Fenômenos Magnéticos

Mapa dos observatórios magnéticos existentes (círculos pretos) e futuros (círculos verdes). As isolinhas azuis mostram a intensidade do campo geomagnético no Brasil e a Anomalia Magnética do Atlântico Sul, e a linha em vermelho mostra o equador magnético. Os valores do campo geomagnético foram calculados utilizando o modelo global IGRF para o ano de 2017.

Mapa dos observatórios magnéticos existentes (círculos pretos) e futuros (círculos verdes). As isolinhas azuis mostram a intensidade do campo geomagnético no Brasil e a Anomalia Magnética do Atlântico Sul, e a linha em vermelho mostra o equador magnético. Os valores do campo geomagnético foram calculados utilizando o modelo global IGRF para o ano de 2017.

Fonte: Figura elaborada por Gabriel Brando Soares (soaresbrando@gmail.com)

Cerca de 90% do campo geomagnético é dipolar. Isso quer dizer que ele se assemelha ao campo magnético gerado por um imã, com dois diferentes polos (norte e sul). Existem, no entanto, os outros 10% do campo geomagnético, que tem característica predominantemente não dipolar, como acontece no caso da AMAS. Como o campo, nesta região, tem baixa intensidade, a Terra fica mais vulnerável aos efeitos do vento solar e a outras partículas que chegam do espaço. É como se, naquele pedaço do planeta Terra, sua função de escudo não fosse tão efetiva.

Representação artística dos cinturões de radiação de Van Allen que circundam a Terra. Estes cinturões são uma zona de partículas energéticas carregadas que são trazidas, em sua maioria, pelo vento solar. Estas partículas são capturadas e mantidas em torno do globo devido a ação do campo magnético da Terra. É possível notar na figura que os anéis internos de radiação não são simétricos. O lado direito está mais perto da Terra, indicando a
proximidade do anel interno com a Anomalia Magnética do Atlântico Sul (AMAS), região centrada sobre grande parte do sudeste brasileiro.

Fonte: Figura elaborada por Gregório Holanda (gregoriosim@gmail.com)

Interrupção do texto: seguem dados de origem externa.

-- pv_equiv track=rewrite | github.com/florencecornelissen/ODIR_challenge | preprocessing_pipeline_wo_control.py | classify_keywords
-- ===== SOURCE A (Python) =====
-- def classify_keywords(keywords, df_row):
--     classified_diseases = []
--     if 'normal' in keywords.lower():
--         classified_diseases.append('N')
--     if ('diabetes' in keywords.lower() or 'diabetic' in keywords.lower() or 'proliferative retinopathy' in keywords.lower()) and df_row['D'] == 1:
--         classified_diseases.append('D')
--     if 'glaucoma' in keywords.lower() and df_row['G'] == 1:
--         classified_diseases.append('G')
--     if 'cataract' in keywords.lower() and df_row['C'] == 1:
--         classified_diseases.append('C')
--     if ('amd' in keywords.lower() or 'age-related macular degeneration' in keywords.lower()) and df_row['A'] == 1:
--         classified_diseases.append('A')
--     if ('hypertension' in keywords.lower() or 'hypertensive' in keywords.lower()) and df_row['H'] == 1:
--         classified_diseases.append('H')
--     if ('myopia' in keywords.lower() or 'myopic' in keywords.lower()) and df_row['M'] == 1:
--         classified_diseases.append('M')
--     if any(name in keywords.lower() for name in disease_names):
--         classified_diseases.append('O')
--     if not classified_diseases:
--         classified_diseases.append('O')
--     return classified_diseases
--
-- disease_names = [
--     'laser', 'drusen', 'pigment', 'epiretinal membrane',
--     'maculopathy', 'vitreous degeneration', 'myelinated nerve fibers',
--     'refractive media opacity', 'tessellated fundus', 'atrophy',
--     'spotted membranous change', 'occlusion', 'syndrome',
--     'neovascularization', 'sheathing', 'coloboma', 'edema'
-- ]
-- ===== SOURCE B (Python) =====
-- disease_names = [
--     'laser', 'drusen', 'pigment', 'epiretinal membrane',
--     'maculopathy', 'vitreous degeneration', 'myelinated nerve fibers',
--     'refractive media opacity', 'tessellated fundus', 'atrophy',
--     'spotted membranous change', 'occlusion', 'syndrome',
--     'neovascularization', 'sheathing', 'coloboma', 'edema'
-- ]
--
-- # inverted index: keyword -> label it triggers
-- KEYWORD_LABEL = [
--     ('normal', 'N'),
--     ('diabetes', 'D'), ('diabetic', 'D'), ('proliferative retinopathy', 'D'),
--     ('glaucoma', 'G'),
--     ('cataract', 'C'),
--     ('amd', 'A'), ('age-related macular degeneration', 'A'),
--     ('hypertension', 'H'), ('hypertensive', 'H'),
--     ('myopia', 'M'), ('myopic', 'M'),
-- ]
--
-- def classify_keywords(keywords, df_row):
--     text = keywords.lower()
--     # stage 1: which labels have a triggering keyword in the text
--     hits = [lab for kw, lab in KEYWORD_LABEL if kw in text]
--     # stage 2: emit in canonical order, gated by the df flag (N has no flag)
--     out = [lab for lab in 'NDGCAHM'
--            if lab in hits and (lab == 'N' or df_row[lab] == 1)]
--     if any(name in text for name in disease_names):
--         out.append('O')
--     return out or ['O']
-- ===== Notes on version B (the rewrite author's own statement) =====
-- stated objective: alternative
-- what changed: Replaces A's eight-branch if-chain with a two-stage pipeline over an inverted keyword->label index: stage one scans the index once to collect the labels whose keyword occurs in the lowercased text, stage two emits labels in the fixed canonical order 'NDGCAHM' gated by the df flag, then the O-scan and empty fallback.
import Mathlib
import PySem

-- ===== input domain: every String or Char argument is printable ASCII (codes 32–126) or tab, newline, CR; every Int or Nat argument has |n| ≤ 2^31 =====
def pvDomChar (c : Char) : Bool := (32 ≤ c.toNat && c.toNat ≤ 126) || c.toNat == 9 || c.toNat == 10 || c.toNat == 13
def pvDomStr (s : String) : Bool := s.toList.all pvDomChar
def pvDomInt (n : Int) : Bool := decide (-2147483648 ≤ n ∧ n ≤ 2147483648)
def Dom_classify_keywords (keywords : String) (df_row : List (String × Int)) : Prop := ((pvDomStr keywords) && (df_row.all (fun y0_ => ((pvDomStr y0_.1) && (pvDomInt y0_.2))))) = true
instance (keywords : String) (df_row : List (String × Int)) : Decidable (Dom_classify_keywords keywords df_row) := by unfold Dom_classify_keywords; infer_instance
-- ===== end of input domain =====

-- B replaces A's eight-branch if-chain by a two-stage pipeline over an inverted keyword->label
-- index (collect hit labels, then emit them in canonical order gated by the df flag); objective: alternative.

-- ===== PORT A =====
def disease_names : List String := [
  "laser", "drusen", "pigment", "epiretinal membrane",
  "maculopathy", "vitreous degeneration", "myelinated nerve fibers",
  "refractive media opacity", "tessellated fundus", "atrophy",
  "spotted membranous change", "occlusion", "syndrome",
  "neovascularization", "sheathing", "coloboma", "edema"]

-- df_row[k] == 1 is ported as get? … == some 1; Pre_ excludes the inputs where Python raises KeyError.
def classify_keywords (keywords : String) (df_row : List (String × Int)) : List String :=
  let l0 : List String := []
  let l1 := if PySem.Str.isIn "normal" (PySem.Str.lower keywords) then l0 ++ ["N"] else l0
  let l2 := if (PySem.Str.isIn "diabetes" (PySem.Str.lower keywords) || PySem.Str.isIn "diabetic" (PySem.Str.lower keywords) || PySem.Str.isIn "proliferative retinopathy" (PySem.Str.lower keywords)) && ((PySem.Dict.mk df_row).get? "D" == some 1) then l1 ++ ["D"] else l1
  let l3 := if PySem.Str.isIn "glaucoma" (PySem.Str.lower keywords) && ((PySem.Dict.mk df_row).get? "G" == some 1) then l2 ++ ["G"] else l2
  let l4 := if PySem.Str.isIn "cataract" (PySem.Str.lower keywords) && ((PySem.Dict.mk df_row).get? "C" == some 1) then l3 ++ ["C"] else l3
  let l5 := if (PySem.Str.isIn "amd" (PySem.Str.lower keywords) || PySem.Str.isIn "age-related macular degeneration" (PySem.Str.lower keywords)) && ((PySem.Dict.mk df_row).get? "A" == some 1) then l4 ++ ["A"] else l4
  let l6 := if (PySem.Str.isIn "hypertension" (PySem.Str.lower keywords) || PySem.Str.isIn "hypertensive" (PySem.Str.lower keywords)) && ((PySem.Dict.mk df_row).get? "H" == some 1) then l5 ++ ["H"] else l5
  let l7 := if (PySem.Str.isIn "myopia" (PySem.Str.lower keywords) || PySem.Str.isIn "myopic" (PySem.Str.lower keywords)) && ((PySem.Dict.mk df_row).get? "M" == some 1) then l6 ++ ["M"] else l6
  let l8 := if disease_names.any (fun name => PySem.Str.isIn name (PySem.Str.lower keywords)) then l7 ++ ["O"] else l7
  if l8.isEmpty then l8 ++ ["O"] else l8

-- ===== PORT B =====
-- inverted index: keyword -> label it triggers
def pvKeywordLabel : List (String × String) := [
  ("normal", "N"),
  ("diabetes", "D"), ("diabetic", "D"), ("proliferative retinopathy", "D"),
  ("glaucoma", "G"),
  ("cataract", "C"),
  ("amd", "A"), ("age-related macular degeneration", "A"),
  ("hypertension", "H"), ("hypertensive", "H"),
  ("myopia", "M"), ("myopic", "M")]

-- Python iterates over the string 'NDGCAHM'; its characters as one-char strings:
def pvOrder : List String := ["N", "D", "G", "C", "A", "H", "M"]

def classify_keywords_alt (keywords : String) (df_row : List (String × Int)) : List String :=
  let text := PySem.Str.lower keywords
  let hits := pvKeywordLabel.filterMap (fun p => if PySem.Str.isIn p.1 text then some p.2 else none)
  let out := pvOrder.filter (fun lab => hits.contains lab && (lab == "N" || (PySem.Dict.mk df_row).get? lab == some 1))
  let out2 := if disease_names.any (fun name => PySem.Str.isIn name text) then out ++ ["O"] else out
  if out2.isEmpty then ["O"] else out2

-- ===== PRECONDITION & SPEC =====
-- Pre_ excludes exactly the inputs where A (and B) raise KeyError: a disease keyword occurs but its flag key is absent.
def Pre_classify_keywords (keywords : String) (df_row : List (String × Int)) : Prop :=
  ((PySem.Str.isIn "diabetes" (PySem.Str.lower keywords) || PySem.Str.isIn "diabetic" (PySem.Str.lower keywords) || PySem.Str.isIn "proliferative retinopathy" (PySem.Str.lower keywords)) = true → ((PySem.Dict.mk df_row).get? "D").isSome = true) ∧
  (PySem.Str.isIn "glaucoma" (PySem.Str.lower keywords) = true → ((PySem.Dict.mk df_row).get? "G").isSome = true) ∧
  (PySem.Str.isIn "cataract" (PySem.Str.lower keywords) = true → ((PySem.Dict.mk df_row).get? "C").isSome = true) ∧
  ((PySem.Str.isIn "amd" (PySem.Str.lower keywords) || PySem.Str.isIn "age-related macular degeneration" (PySem.Str.lower keywords)) = true → ((PySem.Dict.mk df_row).get? "A").isSome = true) ∧
  ((PySem.Str.isIn "hypertension" (PySem.Str.lower keywords) || PySem.Str.isIn "hypertensive" (PySem.Str.lower keywords)) = true → ((PySem.Dict.mk df_row).get? "H").isSome = true) ∧
  ((PySem.Str.isIn "myopia" (PySem.Str.lower keywords) || PySem.Str.isIn "myopic" (PySem.Str.lower keywords)) = true → ((PySem.Dict.mk df_row).get? "M").isSome = true)
instance (keywords : String) (df_row : List (String × Int)) : Decidable (Pre_classify_keywords keywords df_row) := by unfold Pre_classify_keywords; infer_instance

def pvWitness_classify_keywords : String × (List (String × Int)) := ("cataract", [("C", 1)])

def Spec_classify_keywords (keywords : String) (df_row : List (String × Int)) (out : List String) : Prop := out = classify_keywords_alt keywords df_row
instance (keywords : String) (df_row : List (String × Int)) (out : List String) : Decidable (Spec_classify_keywords keywords df_row out) := by unfold Spec_classify_keywords; infer_instance

-- ===== CLAIM (what is proved, stated in full; the proofs are below) =====
def Claim_equal_classify_keywords : Prop := ∀ (keywords : String) (df_row : List (String × Int)), Dom_classify_keywords keywords df_row → Pre_classify_keywords keywords df_row → Spec_classify_keywords keywords df_row (classify_keywords keywords df_row)

-- ===== LEMMAS AND PROOFS =====
theorem contains_guard (b : Bool) (x y : String) :
    (if b then [x] else ([] : List String)).contains y = (b && decide (y = x)) := by
  cases b <;> simp

theorem fm_guard_cons {A B : Type} (p : A → Bool) (g : A → B) (x : A) (xs : List A) :
    List.filterMap (fun r => if p r then some (g r) else none) (x :: xs)
      = (if p x then [g x] else []) ++ List.filterMap (fun r => if p r then some (g r) else none) xs := by
  by_cases h : p x = true <;> simp [h]

theorem filter_guard_cons (p : String → Bool) (x : String) (xs : List String) :
    (x :: xs).filter p = (if p x then [x] else []) ++ xs.filter p := by
  by_cases h : p x = true <;> simp [h]

theorem append_singleton_if (c : Bool) (l : List String) (a : String) :
    (if c then l ++ [a] else l) = l ++ (if c then [a] else []) := by
  cases c <;> simp

-- ===== VERDICT (by name: the statement is the Claim_ definition above) =====
set_option maxRecDepth 10000 in
theorem classify_keywords_spec : Claim_equal_classify_keywords := by
  intro keywords df_row _ _
  unfold Spec_classify_keywords classify_keywords classify_keywords_alt pvKeywordLabel pvOrder
  simp only [fm_guard_cons, List.filterMap_nil, List.append_nil, List.contains_append,
    contains_guard, filter_guard_cons, List.filter_nil,
    String.reduceBEq, String.reduceEq, beq_self_eq_true, decide_true, decide_false,
    Bool.false_or, Bool.or_false, Bool.and_false, Bool.and_true,
    Bool.true_or,
    append_singleton_if, List.append_assoc, List.nil_append, Bool.or_assoc]
  generalize PySem.Str.isIn "normal" (PySem.Str.lower keywords) = b1
  generalize ((PySem.Str.isIn "diabetes" (PySem.Str.lower keywords) || (PySem.Str.isIn "diabetic" (PySem.Str.lower keywords) || PySem.Str.isIn "proliferative retinopathy" (PySem.Str.lower keywords))) && ((PySem.Dict.mk df_row).get? "D" == some 1)) = bD
  generalize (PySem.Str.isIn "glaucoma" (PySem.Str.lower keywords) && ((PySem.Dict.mk df_row).get? "G" == some 1)) = bG
  generalize (PySem.Str.isIn "cataract" (PySem.Str.lower keywords) && ((PySem.Dict.mk df_row).get? "C" == some 1)) = bC
  generalize ((PySem.Str.isIn "amd" (PySem.Str.lower keywords) || PySem.Str.isIn "age-related macular degeneration" (PySem.Str.lower keywords)) && ((PySem.Dict.mk df_row).get? "A" == some 1)) = bA
  generalize ((PySem.Str.isIn "hypertension" (PySem.Str.lower keywords) || PySem.Str.isIn "hypertensive" (PySem.Str.lower keywords)) && ((PySem.Dict.mk df_row).get? "H" == some 1)) = bH
  generalize ((PySem.Str.isIn "myopia" (PySem.Str.lower keywords) || PySem.Str.isIn "myopic" (PySem.Str.lower keywords)) && ((PySem.Dict.mk df_row).get? "M" == some 1)) = bM
  generalize (disease_names.any fun name => PySem.Str.isIn name (PySem.Str.lower keywords)) = bO
  revert b1 bD bG bC bA bH bM bO
  decide
-- pv_equiv track=rewrite | github.com/rayandrew/io-benchmark | h5bench/fix_async_wrappers.py | parse_macro_call
-- ===== SOURCE A (Python) =====
-- def parse_macro_call(text, start_pos):
--     """Extract a complete macro call starting at start_pos, handling nested parens.
--     Returns (full_text, args_list) where args_list is the top-level arguments."""
--     # Find opening paren
--     paren_start = text.index('(', start_pos)
--     depth = 0
--     i = paren_start
--     while i < len(text):
--         if text[i] == '(':
--             depth += 1
--         elif text[i] == ')':
--             depth -= 1
--             if depth == 0:
--                 full = text[start_pos:i + 1]
--                 inner = text[paren_start + 1:i]
--                 args = split_top_level(inner)
--                 return full, args
--         i += 1
--     return None, None
--
-- def split_top_level(text):
--     """Split text by commas at the top level (depth 0 for parens)."""
--     args = []
--     current = []
--     depth = 0
--     for ch in text:
--         if ch in '([':
--             depth += 1
--             current.append(ch)
--         elif ch in ')]':
--             depth -= 1
--             current.append(ch)
--         elif ch == ',' and depth == 0:
--             args.append(''.join(current).strip())
--             current = []
--         else:
--             current.append(ch)
--     if current:
--         args.append(''.join(current).strip())
--     return args
-- ===== SOURCE B (Python) =====
-- def parse_macro_call(text, start_pos):
--     """Extract a complete macro call starting at start_pos, handling nested parens.
--     Returns (full_text, args_list) where args_list is the top-level arguments."""
--     paren_start = text.index('(', start_pos)
--     depth = 0
--     for off, ch in enumerate(text[paren_start:]):
--         if ch == '(':
--             depth += 1
--         elif ch == ')':
--             depth -= 1
--             if depth == 0:
--                 end = paren_start + off
--                 full = text[start_pos:end + 1]
--                 args = split_top_level(text[paren_start + 1:end])
--                 return full, args
--     return None, None
--
-- def split_top_level(text):
--     """Split by top-level commas in two passes: record the index of every
--     depth-0 comma, then slice text at those boundaries and strip each piece."""
--     cuts = []
--     depth = 0
--     for i, ch in enumerate(text):
--         if ch in '([':
--             depth += 1
--         elif ch in ')]':
--             depth -= 1
--         elif ch == ',' and depth == 0:
--             cuts.append(i)
--     out = []
--     start = 0
--     for c in cuts:
--         out.append(text[start:c].strip())
--         start = c + 1
--     if start < len(text):
--         out.append(text[start:].strip())
--     return out
-- ===== Notes on version B (the rewrite author's own statement) =====
-- stated objective: alternative
-- what changed: split_top_level is rewritten as two passes (collect the indices of depth-0 commas, then slice the text at those boundaries and strip each segment) instead of accumulating characters into a current buffer, and the matching-paren scan iterates over enumerate(text[paren_start:]) instead of an index-based while loop.
import Mathlib
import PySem

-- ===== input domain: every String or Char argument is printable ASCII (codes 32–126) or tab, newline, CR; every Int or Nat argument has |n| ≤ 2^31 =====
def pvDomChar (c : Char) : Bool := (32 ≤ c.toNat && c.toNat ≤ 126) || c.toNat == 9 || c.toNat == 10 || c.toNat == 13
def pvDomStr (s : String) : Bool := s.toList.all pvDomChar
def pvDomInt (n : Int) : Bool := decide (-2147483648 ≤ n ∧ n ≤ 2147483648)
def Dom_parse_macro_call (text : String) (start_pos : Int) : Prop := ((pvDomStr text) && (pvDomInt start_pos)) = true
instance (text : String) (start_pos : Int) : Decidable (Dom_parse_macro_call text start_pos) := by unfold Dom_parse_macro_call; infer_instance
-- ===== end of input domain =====

-- B rewrites split_top_level as two passes (record depth-0 comma indices, then slice and strip
-- the segments) instead of accumulating characters, and scans for the matching ')' by iterating
-- over enumerate(text[paren_start:]) instead of an index-based while loop (objective: alternative).

-- ===== PORT A =====
-- ''.join(current).strip() — shared one-liner for "strip these chars, make a string"
def pvStripStr (cs : List Char) : String := String.ofList (PySem.Chars.strip cs)

-- one iteration of A's split_top_level loop; state = (args, current, depth)
def pvSplitStepA (st : List String × List Char × Int) (ch : Char) : List String × List Char × Int :=
  if ch = '(' ∨ ch = '[' then (st.1, st.2.1 ++ [ch], st.2.2 + 1)
  else if ch = ')' ∨ ch = ']' then (st.1, st.2.1 ++ [ch], st.2.2 - 1)
  else if ch = ',' ∧ st.2.2 = 0 then (st.1 ++ [pvStripStr st.2.1], [], st.2.2)
  else (st.1, st.2.1 ++ [ch], st.2.2)

def split_top_level (cs : List Char) : List String :=
  let st := cs.foldl pvSplitStepA ([], [], 0)
  if st.2.1 ≠ [] then st.1 ++ [pvStripStr st.2.1] else st.1

-- A's 'while i < len(text)' loop
def pvLoopA (cs : List Char) (start_pos : Int) (paren_start i : Nat) (depth : Int) :
    Option String × Option (List String) :=
  if h : i < cs.length then
    if cs[i] = '(' then pvLoopA cs start_pos paren_start (i + 1) (depth + 1)
    else if cs[i] = ')' then
      if depth - 1 = 0 then
        (some (String.ofList (PySem.Chars.slice cs (some start_pos) (some ((i : Int) + 1)))),
         some (split_top_level (PySem.Chars.slice cs (some ((paren_start : Int) + 1)) (some (i : Int)))))
      else pvLoopA cs start_pos paren_start (i + 1) (depth - 1)
    else pvLoopA cs start_pos paren_start (i + 1) depth
  else (none, none)
termination_by cs.length - i
-- pv_equiv track=rewrite | github.com/DhiaNeifar/my-leetcode-solutions | 2099 - Find Subsequence of Length K With the Largest Sum.py | maxSubsequence
-- ===== SOURCE A (Python) =====
-- from typing import List
--
-- def maxSubsequence(nums: List[int], k: int) -> List[int]:
--     ordered_result = sorted(nums)[len(nums) - k:]
--     result_dict = {}
--     for num in ordered_result:
--         result_dict[num] = result_dict.get(num, 0) + 1
--
--     result = []
--
--     for num in nums:
--         if num in result_dict and result_dict[num] > 0:
--             result.append(num)
--             result_dict[num] -= 1
--
--     return result
-- ===== SOURCE B (Python) =====
-- def _kth_largest(xs, j):
--     # quickselect, 1-based j-th largest, requires 1 <= j <= len(xs); pivot = first element
--     pivot = xs[0]
--     gt = [v for v in xs if v > pivot]
--     if j <= len(gt):
--         return _kth_largest(gt, j)
--     eq_count = sum(1 for v in xs if v == pivot)
--     if j <= len(gt) + eq_count:
--         return pivot
--     return _kth_largest([v for v in xs if v < pivot], j - len(gt) - eq_count)
--
-- def maxSubsequence(nums, k):
--     # Quickselect (average O(n), no sort) finds the k-th largest value; one scan then keeps
--     # every element above it and the right number of copies of it, in original order.
--     if k <= 0:
--         return []
--     if len(nums) <= k:
--         return list(nums)
--     t = _kth_largest(nums, k)
--     allowed = k - sum(1 for v in nums if v > t)
--     result = []
--     taken = 0
--     for v in nums:
--         if v > t:
--             result.append(v)
--         elif v == t and taken < allowed:
--             result.append(v)
--             taken += 1
--     return result
-- ===== Notes on version B (the rewrite author's own statement) =====
-- stated objective: alternative
-- what changed: B replaces A's sort + counter-dict reconstruction by quickselect: a recursive three-way-partition selection of the k-th largest value (no sorting anywhere, average-case O(n) selection), then a single order-preserving scan keeping elements above the threshold and the right number of copies of it with one integer counter instead of a dict of multiplicities.
-- intended difference: When len(nums) < k < 2*len(nums), A's slice start len(nums)-k is negative and wraps around so A returns only the 2*len(nums)-k largest elements, while B returns all of nums, the intended k-largest subsequence when k exceeds the length. — e.g. on maxSubsequence([1, 2], 3): A returns [2], B returns [1, 2]
import Mathlib
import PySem

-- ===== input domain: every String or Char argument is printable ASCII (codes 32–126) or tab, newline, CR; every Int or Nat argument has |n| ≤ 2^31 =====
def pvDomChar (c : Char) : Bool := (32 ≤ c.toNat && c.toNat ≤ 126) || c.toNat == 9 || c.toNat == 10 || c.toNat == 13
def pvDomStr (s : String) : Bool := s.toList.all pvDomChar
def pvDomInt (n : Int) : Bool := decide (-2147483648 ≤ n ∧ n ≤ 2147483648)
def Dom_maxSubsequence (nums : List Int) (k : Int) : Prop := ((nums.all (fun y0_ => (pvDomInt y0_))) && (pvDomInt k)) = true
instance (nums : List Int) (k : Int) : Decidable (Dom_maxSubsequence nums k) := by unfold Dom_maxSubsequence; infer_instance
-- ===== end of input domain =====

-- B replaces A's sort + counter-dict reconstruction by quickselect: a recursive
-- three-way-partition selection of the k-th largest value (no sort anywhere), then one
-- scan keeping elements above it and the right number of copies of it, in original order.

-- ===== PORT A =====
def maxSubsequence (nums : List Int) (k : Int) : List Int :=
  let ordered_result :=
    PySem.List.slice (PySem.List.sorted nums (fun x => x) false)
      (some ((nums.length : Int) - k)) none
  let result_dict :=
    ordered_result.foldl (fun (d : PySem.Dict Int Int) num => d.insert num (d.getD num 0 + 1))
      PySem.Dict.empty
  let p :=
    nums.foldl (fun (st : PySem.Dict Int Int × List Int) num =>
      if st.1.contains num && decide (0 < st.1.getD num 0) then
        (st.1.insert num (st.1.getD num 0 - 1), st.2 ++ [num])
      else st) (result_dict, [])
  p.2

-- ===== PORT B =====
/-- Quickselect (pivot = first element): 1-based `j`-th largest of `xs`.
The `[]` case is unreachable — Python's `xs[0]` would raise there; every call
(from `maxSubsequence_alt` and recursively) keeps `1 ≤ j ≤ xs.length`. -/
def kthLargest (xs : List Int) (j : Int) : Int :=
  match xs with
  | [] => 0
  | x :: rest =>
    let gt := (x :: rest).filter (fun v => decide (x < v))
    if j ≤ (gt.length : Int) then kthLargest gt j
    else
      let eqc := (x :: rest).countP (fun v => decide (v = x))
      if j ≤ (gt.length : Int) + (eqc : Int) then x
      else kthLargest ((x :: rest).filter (fun v => decide (v < x))) (j - gt.length - eqc)
termination_by xs.length
decreasing_by
  · simpa [List.filter_cons] using Nat.lt_succ_of_le (List.length_filter_le _ rest)
  · simpa [List.filter_cons] using Nat.lt_succ_of_le (List.length_filter_le _ rest)
-- ===== PORT B =====
-- Source B's hand-written _bisect_right/_bisect_left are the standard lo/hi binary-search
-- loops, which is exactly what PySem.List.bisectRight/bisectLeft compute.
def maxInversions_alt (arr : List Int) : Int :=
  let n : Int := arr.length
  let st1 := arr.foldl (fun (st : List Int × List Int) x =>
    let p := PySem.List.bisectRight st.2 x
    (st.1 ++ [(st.2.length : Int) - p], PySem.List.insert st.2 (p : Int) x)) ([], [])
  let greater_left := st1.1
  let st2 := (PySem.List.pyRange (n - 1) (-1) (-1)).foldl (fun (st : Int × List Int) j =>
    let x := PySem.List.pyGetD arr j 0
    let p := PySem.List.bisectLeft st.2 x
    (st.1 + PySem.List.pyGetD greater_left j 0 * (p : Int),
     PySem.List.insert st.2 (p : Int) x)) (0, [])
  st2.1

-- ===== PRECONDITION & SPEC =====
def Spec_maxInversions (arr : List Int) (out : Int) : Prop := out = maxInversions_alt arr
instance (arr : List Int) (out : Int) : Decidable (Spec_maxInversions arr out) := by unfold Spec_maxInversions; infer_instance

-- ===== CLAIM (what is proved, stated in full; the proofs are below) =====
def Claim_equal_maxInversions : Prop := ∀ (arr : List Int), Dom_maxInversions arr → Spec_maxInversions arr (maxInversions arr)

-- ===== LEMMAS AND PROOFS =====

-- number of elements of t greater than x / smaller than x, as Int
def cntGT (t : List Int) (x : Int) : Int := (t.countP (fun y => decide (x < y)) : Int)
def cntLT (t : List Int) (x : Int) : Int := (t.countP (fun y => decide (y < x)) : Int)
-- per-index specs: greater to the left of index k / smaller to the right of index k
def GLs (a : List Int) (k : Nat) : Int := cntGT (a.take k) (a.getD k 0)
def SRs (a : List Int) (k : Nat) : Int := cntLT (a.drop (k+1)) (a.getD k 0)

-- counting a predicate that flips at a boundary index
lemma countP_of_boundary (p : Int → Bool) : ∀ (s : List Int) (r : Nat), r ≤ s.length →
    (∀ (j : Nat) (hj : j < s.length), j < r → p s[j] = true) →
    (∀ (j : Nat) (hj : j < s.length), r ≤ j → p s[j] = false) →
    s.countP p = r := by
  intro s
  induction s with
  | nil => intro r hr _ _; simp at hr ⊢; omega
  | cons y t ih =>
    intro r hr h1 h2
    cases r with
    | zero =>
      have hy : p y = false := h2 0 (by simp) (by omega)
      have ht : t.countP p = 0 := by
        apply ih 0 (by omega) (by omega)
        intro j hj _
        simpa using h2 (j+1) (by simpa using hj) (by omega)
      simp [hy, ht]
    | succ r' =>
      have hy : p y = true := by simpa using h1 0 (by simp) (by omega)
      have ht : t.countP p = r' := by
        apply ih r' (by simpa using hr)
        · intro j hj hjr
          simpa using h1 (j+1) (by simpa using hj) (by omega)
        · intro j hj hjr
          simpa using h2 (j+1) (by simpa using hj) (by omega)
      simp [hy, ht]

Existem modelos globais baseados em dados obtidos em levantamentos, observatórios, estações e satélites. Eles mostram as mudanças da anomalia ao longo do tempo. Por exemplo, o modelo chamado gufm1 acompanha a evolução do campo magnético em 400 anos, evidenciando o aumento de sua extensão e a diminuição de sua intensidade (veja animação abaixo). As variações temporais da AMAS refletem processos dinâmicos que estão acontecendo no fluido condutor existente no núcleo externo. Desta maneira, essas observações do campo na superfície são indícios importantes do que ocorre no interior profundo da Terra, lugar onde não se pode fazer observações diretas.

Resultado do trabalho de modelagem do campo geomagnético de Jackson et al. (2000) mostrando a variação da intensidade do campo geomagnético em 400 anos (de 1590 a 1990). Observe o deslocamento da Anomalia Magnética do Atlântico Sul (AMAS) da África em direção à América do Sul e a diminuição da sua intensidade no tempo.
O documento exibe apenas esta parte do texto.